[Collected data entries]
****
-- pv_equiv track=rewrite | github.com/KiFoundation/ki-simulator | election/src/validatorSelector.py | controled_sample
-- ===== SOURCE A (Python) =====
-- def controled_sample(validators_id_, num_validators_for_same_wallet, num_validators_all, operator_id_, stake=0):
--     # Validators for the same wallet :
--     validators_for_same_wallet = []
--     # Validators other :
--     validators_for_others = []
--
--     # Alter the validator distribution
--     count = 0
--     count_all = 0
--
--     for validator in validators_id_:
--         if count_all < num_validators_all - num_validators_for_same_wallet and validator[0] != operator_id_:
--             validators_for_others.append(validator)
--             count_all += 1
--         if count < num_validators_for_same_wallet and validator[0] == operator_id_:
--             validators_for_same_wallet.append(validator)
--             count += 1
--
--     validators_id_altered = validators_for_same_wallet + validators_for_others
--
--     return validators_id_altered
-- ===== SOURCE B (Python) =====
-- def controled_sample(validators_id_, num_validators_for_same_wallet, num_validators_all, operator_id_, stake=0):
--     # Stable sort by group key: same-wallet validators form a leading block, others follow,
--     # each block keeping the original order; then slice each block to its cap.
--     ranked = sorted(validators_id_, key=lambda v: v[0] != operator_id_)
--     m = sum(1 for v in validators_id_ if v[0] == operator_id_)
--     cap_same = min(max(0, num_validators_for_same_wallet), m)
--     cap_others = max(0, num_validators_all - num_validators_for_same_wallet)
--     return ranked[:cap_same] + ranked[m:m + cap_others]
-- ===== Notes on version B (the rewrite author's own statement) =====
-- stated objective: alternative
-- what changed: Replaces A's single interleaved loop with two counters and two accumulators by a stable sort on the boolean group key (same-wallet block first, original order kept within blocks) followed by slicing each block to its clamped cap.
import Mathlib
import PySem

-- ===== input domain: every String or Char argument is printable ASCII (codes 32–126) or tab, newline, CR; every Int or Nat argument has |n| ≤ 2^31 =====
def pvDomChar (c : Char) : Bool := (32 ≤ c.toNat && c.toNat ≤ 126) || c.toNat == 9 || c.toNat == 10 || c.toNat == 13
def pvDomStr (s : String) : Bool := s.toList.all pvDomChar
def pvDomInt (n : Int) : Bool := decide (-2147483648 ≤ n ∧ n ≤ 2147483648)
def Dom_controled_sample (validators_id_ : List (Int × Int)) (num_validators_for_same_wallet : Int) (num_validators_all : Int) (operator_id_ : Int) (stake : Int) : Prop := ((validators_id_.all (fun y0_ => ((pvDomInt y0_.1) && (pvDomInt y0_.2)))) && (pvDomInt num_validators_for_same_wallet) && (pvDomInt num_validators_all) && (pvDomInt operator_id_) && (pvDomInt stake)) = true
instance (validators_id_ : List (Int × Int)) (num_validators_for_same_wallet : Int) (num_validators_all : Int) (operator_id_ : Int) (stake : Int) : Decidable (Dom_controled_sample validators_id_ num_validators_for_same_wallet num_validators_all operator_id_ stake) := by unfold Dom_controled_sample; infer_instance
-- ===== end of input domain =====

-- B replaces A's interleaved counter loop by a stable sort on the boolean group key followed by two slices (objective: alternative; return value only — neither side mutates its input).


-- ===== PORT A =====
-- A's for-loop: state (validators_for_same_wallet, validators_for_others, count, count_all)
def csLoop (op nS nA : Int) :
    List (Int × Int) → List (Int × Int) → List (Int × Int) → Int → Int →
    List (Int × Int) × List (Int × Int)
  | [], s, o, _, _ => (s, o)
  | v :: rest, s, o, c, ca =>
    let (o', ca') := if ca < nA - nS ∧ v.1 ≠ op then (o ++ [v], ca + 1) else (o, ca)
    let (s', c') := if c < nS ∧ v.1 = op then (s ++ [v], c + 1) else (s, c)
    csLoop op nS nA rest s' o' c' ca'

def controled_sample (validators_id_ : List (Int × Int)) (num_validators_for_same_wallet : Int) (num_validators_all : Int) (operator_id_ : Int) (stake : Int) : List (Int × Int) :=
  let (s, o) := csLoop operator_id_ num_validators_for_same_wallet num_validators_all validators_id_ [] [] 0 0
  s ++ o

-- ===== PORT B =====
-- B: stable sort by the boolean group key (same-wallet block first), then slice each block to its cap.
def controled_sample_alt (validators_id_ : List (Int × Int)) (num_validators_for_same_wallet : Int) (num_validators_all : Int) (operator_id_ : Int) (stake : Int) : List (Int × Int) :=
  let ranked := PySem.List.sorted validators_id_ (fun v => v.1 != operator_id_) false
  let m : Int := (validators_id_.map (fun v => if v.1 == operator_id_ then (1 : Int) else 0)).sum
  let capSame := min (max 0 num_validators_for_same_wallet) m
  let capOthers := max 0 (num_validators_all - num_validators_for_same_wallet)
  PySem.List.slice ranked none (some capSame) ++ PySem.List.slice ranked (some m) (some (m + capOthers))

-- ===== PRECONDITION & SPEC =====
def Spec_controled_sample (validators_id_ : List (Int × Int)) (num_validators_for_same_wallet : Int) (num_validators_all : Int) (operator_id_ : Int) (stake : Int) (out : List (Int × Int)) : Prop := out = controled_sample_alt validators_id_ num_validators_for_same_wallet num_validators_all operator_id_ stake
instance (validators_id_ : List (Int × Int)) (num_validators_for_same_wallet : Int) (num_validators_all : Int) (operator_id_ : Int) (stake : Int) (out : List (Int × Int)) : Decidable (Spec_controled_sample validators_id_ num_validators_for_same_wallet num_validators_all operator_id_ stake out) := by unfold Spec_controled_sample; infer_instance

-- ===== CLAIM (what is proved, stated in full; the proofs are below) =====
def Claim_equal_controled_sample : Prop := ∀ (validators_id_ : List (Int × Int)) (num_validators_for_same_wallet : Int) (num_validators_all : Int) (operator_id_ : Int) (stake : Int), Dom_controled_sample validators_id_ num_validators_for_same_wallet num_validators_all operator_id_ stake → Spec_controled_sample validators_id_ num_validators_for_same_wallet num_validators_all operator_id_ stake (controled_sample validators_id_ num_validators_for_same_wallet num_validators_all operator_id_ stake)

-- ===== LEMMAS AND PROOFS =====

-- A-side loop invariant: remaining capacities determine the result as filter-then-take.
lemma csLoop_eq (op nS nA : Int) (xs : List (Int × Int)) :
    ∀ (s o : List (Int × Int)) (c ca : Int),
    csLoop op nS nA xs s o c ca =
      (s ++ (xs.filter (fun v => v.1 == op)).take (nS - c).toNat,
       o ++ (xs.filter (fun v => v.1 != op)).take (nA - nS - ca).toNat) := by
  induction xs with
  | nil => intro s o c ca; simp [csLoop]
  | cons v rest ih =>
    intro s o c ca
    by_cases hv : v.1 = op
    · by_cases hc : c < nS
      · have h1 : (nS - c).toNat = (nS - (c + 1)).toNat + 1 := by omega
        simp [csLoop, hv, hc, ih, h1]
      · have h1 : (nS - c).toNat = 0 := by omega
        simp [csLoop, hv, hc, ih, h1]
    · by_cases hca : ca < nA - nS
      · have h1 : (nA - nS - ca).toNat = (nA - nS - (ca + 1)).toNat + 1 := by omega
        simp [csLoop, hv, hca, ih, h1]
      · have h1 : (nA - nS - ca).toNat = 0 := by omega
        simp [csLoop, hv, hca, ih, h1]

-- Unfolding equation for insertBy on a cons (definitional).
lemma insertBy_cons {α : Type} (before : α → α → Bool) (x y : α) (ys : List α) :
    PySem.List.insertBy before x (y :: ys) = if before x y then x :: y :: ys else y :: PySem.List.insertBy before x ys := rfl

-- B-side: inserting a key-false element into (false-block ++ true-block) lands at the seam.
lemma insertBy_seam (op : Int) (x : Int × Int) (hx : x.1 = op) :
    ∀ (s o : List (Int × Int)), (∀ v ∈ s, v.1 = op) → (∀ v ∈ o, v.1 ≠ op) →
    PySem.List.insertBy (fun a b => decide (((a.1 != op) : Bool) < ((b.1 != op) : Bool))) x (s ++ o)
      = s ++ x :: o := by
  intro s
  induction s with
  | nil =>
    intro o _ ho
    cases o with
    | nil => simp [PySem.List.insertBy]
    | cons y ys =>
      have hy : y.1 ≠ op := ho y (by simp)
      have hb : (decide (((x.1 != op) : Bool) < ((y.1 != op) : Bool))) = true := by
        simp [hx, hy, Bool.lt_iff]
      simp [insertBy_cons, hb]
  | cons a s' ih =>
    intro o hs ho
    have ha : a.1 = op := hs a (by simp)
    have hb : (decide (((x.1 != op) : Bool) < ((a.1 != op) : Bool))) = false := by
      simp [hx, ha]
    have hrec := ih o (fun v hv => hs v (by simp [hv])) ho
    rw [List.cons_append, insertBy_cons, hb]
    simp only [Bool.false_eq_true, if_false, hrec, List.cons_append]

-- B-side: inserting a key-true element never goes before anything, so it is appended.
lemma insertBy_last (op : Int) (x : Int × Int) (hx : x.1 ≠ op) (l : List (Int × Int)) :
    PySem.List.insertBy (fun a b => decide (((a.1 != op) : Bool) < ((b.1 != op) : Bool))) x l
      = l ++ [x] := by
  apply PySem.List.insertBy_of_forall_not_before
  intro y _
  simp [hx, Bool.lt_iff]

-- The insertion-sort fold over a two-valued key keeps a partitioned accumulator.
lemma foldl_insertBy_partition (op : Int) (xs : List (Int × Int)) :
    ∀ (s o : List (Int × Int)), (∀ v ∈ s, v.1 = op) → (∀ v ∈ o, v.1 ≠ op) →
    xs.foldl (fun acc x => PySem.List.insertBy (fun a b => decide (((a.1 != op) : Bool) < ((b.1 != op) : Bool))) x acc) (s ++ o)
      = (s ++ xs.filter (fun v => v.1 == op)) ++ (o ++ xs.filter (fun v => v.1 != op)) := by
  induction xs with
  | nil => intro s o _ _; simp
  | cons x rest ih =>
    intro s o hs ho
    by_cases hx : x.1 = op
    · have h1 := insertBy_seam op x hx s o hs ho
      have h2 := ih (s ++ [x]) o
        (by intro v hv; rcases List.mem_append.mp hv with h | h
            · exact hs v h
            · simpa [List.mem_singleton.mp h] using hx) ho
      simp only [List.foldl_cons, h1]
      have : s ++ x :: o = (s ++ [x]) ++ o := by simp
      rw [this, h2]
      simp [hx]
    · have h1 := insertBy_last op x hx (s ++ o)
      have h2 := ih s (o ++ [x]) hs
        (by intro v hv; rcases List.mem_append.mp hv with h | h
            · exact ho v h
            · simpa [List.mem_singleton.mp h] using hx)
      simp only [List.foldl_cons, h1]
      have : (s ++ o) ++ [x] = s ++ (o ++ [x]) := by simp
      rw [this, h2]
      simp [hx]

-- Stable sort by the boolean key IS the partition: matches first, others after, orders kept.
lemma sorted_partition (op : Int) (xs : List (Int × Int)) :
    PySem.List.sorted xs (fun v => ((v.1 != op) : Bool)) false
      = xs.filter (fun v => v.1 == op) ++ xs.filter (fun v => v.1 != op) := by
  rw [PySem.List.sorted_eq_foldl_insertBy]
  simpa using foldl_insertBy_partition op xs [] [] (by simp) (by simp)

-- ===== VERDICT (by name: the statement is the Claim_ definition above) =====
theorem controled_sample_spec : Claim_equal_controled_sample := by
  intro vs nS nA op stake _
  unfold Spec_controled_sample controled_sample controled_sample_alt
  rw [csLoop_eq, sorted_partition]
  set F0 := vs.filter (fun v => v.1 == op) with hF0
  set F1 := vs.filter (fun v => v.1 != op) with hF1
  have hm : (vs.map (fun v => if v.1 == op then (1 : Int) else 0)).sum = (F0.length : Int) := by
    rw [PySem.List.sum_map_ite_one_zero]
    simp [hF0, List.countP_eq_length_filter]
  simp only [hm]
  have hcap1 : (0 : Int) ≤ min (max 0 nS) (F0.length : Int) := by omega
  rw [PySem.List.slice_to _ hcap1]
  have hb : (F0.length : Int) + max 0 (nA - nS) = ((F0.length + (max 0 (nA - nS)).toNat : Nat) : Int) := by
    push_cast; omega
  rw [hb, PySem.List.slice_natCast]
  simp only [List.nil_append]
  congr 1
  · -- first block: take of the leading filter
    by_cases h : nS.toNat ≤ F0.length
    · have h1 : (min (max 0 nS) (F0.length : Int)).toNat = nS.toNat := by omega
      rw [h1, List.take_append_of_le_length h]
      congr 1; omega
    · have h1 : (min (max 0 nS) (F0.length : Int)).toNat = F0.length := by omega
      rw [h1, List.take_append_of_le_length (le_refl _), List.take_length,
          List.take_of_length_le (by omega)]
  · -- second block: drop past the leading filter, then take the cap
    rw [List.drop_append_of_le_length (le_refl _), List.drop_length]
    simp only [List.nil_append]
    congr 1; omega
****
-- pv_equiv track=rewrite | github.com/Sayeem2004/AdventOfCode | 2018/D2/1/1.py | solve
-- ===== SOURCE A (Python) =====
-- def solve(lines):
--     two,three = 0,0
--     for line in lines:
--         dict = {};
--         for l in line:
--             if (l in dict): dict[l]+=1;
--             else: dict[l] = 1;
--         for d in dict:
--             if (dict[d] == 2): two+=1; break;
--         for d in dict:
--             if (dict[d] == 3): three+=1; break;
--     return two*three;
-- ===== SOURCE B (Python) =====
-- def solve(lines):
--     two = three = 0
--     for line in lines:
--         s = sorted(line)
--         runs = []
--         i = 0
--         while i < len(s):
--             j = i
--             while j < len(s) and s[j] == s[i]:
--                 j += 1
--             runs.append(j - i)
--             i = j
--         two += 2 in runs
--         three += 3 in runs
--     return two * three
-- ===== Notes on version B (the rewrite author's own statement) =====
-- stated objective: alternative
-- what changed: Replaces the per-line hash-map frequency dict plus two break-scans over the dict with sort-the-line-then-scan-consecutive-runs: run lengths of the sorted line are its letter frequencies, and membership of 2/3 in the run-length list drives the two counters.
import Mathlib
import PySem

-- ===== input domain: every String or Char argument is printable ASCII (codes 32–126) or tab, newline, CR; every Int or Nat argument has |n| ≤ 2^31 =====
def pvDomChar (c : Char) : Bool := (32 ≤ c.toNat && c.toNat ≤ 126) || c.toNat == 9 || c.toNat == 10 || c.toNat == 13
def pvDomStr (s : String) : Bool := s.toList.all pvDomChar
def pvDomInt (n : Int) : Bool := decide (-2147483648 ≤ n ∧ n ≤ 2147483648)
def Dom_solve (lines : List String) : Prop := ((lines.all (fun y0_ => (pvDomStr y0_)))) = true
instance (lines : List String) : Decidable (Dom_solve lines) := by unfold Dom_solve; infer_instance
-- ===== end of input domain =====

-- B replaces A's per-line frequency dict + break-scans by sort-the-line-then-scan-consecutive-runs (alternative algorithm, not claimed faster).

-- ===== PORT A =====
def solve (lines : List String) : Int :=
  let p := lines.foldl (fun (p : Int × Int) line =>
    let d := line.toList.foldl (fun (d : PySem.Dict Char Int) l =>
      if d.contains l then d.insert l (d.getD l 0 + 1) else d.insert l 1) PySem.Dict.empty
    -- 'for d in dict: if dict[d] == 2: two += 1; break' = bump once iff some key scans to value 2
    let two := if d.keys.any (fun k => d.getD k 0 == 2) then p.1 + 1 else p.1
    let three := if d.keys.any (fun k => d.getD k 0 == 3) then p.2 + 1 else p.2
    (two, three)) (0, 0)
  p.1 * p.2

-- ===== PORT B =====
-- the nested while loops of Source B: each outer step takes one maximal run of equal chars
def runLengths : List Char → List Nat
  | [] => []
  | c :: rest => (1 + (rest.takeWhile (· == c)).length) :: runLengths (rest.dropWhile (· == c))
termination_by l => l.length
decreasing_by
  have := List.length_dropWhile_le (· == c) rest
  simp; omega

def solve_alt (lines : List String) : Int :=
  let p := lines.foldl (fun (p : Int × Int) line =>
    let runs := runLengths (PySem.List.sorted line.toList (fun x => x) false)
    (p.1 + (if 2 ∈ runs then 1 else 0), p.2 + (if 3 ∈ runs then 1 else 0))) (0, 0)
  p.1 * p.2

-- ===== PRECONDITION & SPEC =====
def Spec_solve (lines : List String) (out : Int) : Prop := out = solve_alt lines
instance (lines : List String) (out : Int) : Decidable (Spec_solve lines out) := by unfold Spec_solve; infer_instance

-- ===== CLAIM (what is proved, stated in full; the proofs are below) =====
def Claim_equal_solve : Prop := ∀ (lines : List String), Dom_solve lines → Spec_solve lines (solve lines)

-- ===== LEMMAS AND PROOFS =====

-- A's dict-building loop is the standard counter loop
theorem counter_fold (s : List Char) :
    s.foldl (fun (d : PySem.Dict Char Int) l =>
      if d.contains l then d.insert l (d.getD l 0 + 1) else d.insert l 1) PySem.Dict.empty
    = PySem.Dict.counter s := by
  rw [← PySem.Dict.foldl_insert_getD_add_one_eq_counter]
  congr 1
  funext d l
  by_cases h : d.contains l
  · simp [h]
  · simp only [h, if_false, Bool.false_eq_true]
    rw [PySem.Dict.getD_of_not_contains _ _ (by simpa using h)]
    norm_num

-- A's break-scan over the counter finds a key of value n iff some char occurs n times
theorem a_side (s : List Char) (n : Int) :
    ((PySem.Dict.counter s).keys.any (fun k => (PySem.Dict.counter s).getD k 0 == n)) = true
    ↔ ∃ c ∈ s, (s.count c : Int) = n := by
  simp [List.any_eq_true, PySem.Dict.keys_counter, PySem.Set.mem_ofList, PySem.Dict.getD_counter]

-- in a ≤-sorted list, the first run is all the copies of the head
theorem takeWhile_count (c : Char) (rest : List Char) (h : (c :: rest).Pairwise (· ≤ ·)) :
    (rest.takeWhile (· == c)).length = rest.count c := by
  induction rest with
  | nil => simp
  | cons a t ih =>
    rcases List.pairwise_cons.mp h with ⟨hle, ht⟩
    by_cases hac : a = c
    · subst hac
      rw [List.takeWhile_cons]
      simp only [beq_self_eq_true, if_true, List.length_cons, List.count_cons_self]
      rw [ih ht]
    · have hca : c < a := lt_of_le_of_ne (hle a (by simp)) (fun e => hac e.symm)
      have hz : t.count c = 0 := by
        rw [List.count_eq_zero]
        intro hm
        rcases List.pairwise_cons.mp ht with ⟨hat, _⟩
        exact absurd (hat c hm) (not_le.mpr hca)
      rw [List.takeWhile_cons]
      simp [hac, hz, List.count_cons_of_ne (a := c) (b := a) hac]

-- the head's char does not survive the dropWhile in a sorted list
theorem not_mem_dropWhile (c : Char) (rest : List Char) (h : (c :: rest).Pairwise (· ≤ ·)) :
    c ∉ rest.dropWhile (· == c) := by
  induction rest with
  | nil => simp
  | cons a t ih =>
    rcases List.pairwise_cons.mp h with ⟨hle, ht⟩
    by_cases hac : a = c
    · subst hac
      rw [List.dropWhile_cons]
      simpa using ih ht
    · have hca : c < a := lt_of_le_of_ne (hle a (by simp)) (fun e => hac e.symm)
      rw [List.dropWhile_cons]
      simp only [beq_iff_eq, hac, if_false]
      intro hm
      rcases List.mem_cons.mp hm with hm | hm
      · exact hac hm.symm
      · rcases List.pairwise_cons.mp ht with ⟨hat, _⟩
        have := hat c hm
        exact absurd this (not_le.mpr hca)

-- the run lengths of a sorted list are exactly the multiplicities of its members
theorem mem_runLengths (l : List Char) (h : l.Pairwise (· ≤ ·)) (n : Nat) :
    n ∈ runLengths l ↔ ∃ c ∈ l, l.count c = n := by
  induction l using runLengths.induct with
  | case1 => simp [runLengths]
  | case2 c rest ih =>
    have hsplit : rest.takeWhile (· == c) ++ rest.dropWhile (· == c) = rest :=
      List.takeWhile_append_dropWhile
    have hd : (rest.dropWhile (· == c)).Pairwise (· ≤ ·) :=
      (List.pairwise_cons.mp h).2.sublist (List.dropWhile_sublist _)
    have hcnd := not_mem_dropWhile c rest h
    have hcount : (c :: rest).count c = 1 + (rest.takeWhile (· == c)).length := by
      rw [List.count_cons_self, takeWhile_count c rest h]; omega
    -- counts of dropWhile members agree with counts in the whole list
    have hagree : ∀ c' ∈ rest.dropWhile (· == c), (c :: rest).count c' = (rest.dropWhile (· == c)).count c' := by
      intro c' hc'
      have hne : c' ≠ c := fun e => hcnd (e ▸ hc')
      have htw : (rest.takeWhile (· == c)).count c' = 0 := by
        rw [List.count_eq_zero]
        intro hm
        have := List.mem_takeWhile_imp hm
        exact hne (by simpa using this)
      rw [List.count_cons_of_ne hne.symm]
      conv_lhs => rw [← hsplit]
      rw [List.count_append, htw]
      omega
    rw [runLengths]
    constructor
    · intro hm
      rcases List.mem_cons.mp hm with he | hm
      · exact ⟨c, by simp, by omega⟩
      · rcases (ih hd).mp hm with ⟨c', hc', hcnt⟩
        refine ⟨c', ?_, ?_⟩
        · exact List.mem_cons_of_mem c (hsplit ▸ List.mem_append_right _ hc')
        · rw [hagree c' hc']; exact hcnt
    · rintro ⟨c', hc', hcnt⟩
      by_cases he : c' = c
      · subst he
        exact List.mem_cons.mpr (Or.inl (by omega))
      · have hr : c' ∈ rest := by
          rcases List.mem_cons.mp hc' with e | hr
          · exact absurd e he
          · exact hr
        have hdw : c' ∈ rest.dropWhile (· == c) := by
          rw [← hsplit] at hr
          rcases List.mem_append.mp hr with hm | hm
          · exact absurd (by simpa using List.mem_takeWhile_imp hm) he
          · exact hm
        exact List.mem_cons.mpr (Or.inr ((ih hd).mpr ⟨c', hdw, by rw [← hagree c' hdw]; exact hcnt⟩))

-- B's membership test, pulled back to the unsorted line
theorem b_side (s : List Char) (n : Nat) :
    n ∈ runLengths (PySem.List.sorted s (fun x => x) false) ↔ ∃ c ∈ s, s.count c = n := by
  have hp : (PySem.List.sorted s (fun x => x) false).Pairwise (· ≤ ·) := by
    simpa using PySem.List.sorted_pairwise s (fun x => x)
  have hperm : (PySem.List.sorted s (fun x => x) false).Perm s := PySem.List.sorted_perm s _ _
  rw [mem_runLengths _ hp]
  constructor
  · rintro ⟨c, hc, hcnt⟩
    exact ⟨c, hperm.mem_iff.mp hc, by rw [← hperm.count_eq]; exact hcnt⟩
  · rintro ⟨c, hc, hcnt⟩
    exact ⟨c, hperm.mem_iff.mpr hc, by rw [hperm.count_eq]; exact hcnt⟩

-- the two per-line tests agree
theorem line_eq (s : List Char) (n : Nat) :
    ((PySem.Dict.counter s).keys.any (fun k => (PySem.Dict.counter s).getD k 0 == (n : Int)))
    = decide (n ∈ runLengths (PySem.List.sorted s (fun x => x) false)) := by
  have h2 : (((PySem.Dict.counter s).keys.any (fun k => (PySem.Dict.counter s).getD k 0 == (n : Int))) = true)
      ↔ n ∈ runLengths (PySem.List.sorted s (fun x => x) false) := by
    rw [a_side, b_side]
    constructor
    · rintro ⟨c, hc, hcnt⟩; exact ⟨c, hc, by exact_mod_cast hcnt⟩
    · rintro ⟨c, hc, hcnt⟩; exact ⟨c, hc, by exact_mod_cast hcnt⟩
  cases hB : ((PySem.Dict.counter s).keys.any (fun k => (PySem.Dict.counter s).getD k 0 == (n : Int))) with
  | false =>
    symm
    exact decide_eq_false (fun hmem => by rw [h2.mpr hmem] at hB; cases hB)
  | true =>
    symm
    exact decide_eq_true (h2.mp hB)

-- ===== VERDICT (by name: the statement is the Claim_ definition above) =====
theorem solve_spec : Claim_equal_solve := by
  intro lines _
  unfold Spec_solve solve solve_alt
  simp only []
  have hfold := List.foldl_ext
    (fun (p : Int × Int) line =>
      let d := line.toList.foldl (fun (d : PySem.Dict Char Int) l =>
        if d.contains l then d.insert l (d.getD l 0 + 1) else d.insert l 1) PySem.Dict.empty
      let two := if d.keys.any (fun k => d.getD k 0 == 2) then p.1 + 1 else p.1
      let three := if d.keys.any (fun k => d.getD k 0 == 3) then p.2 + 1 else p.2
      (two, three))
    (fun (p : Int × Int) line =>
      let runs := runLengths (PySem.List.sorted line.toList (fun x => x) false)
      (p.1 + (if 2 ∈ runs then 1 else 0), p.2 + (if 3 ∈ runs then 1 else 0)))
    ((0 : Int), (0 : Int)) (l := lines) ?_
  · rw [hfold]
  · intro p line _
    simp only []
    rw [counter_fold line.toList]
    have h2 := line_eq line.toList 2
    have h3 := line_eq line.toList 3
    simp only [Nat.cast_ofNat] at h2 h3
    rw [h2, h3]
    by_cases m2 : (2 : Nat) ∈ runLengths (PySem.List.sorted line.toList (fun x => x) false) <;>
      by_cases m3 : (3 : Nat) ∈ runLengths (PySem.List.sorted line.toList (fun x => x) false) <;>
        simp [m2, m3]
****
Try it: Note every line of the records that holds the word "alternative", and copy it.

Response:
-- stated objective: alternative
-- B replaces A's interleaved counter loop by a stable sort on the boolean group key followed by two slices (objective: alternative; return value only — neither side mutates its input).
-- stated objective: alternative
-- B replaces A's per-line frequency dict + break-scans by sort-the-line-then-scan-consecutive-runs (alternative algorithm, not claimed faster).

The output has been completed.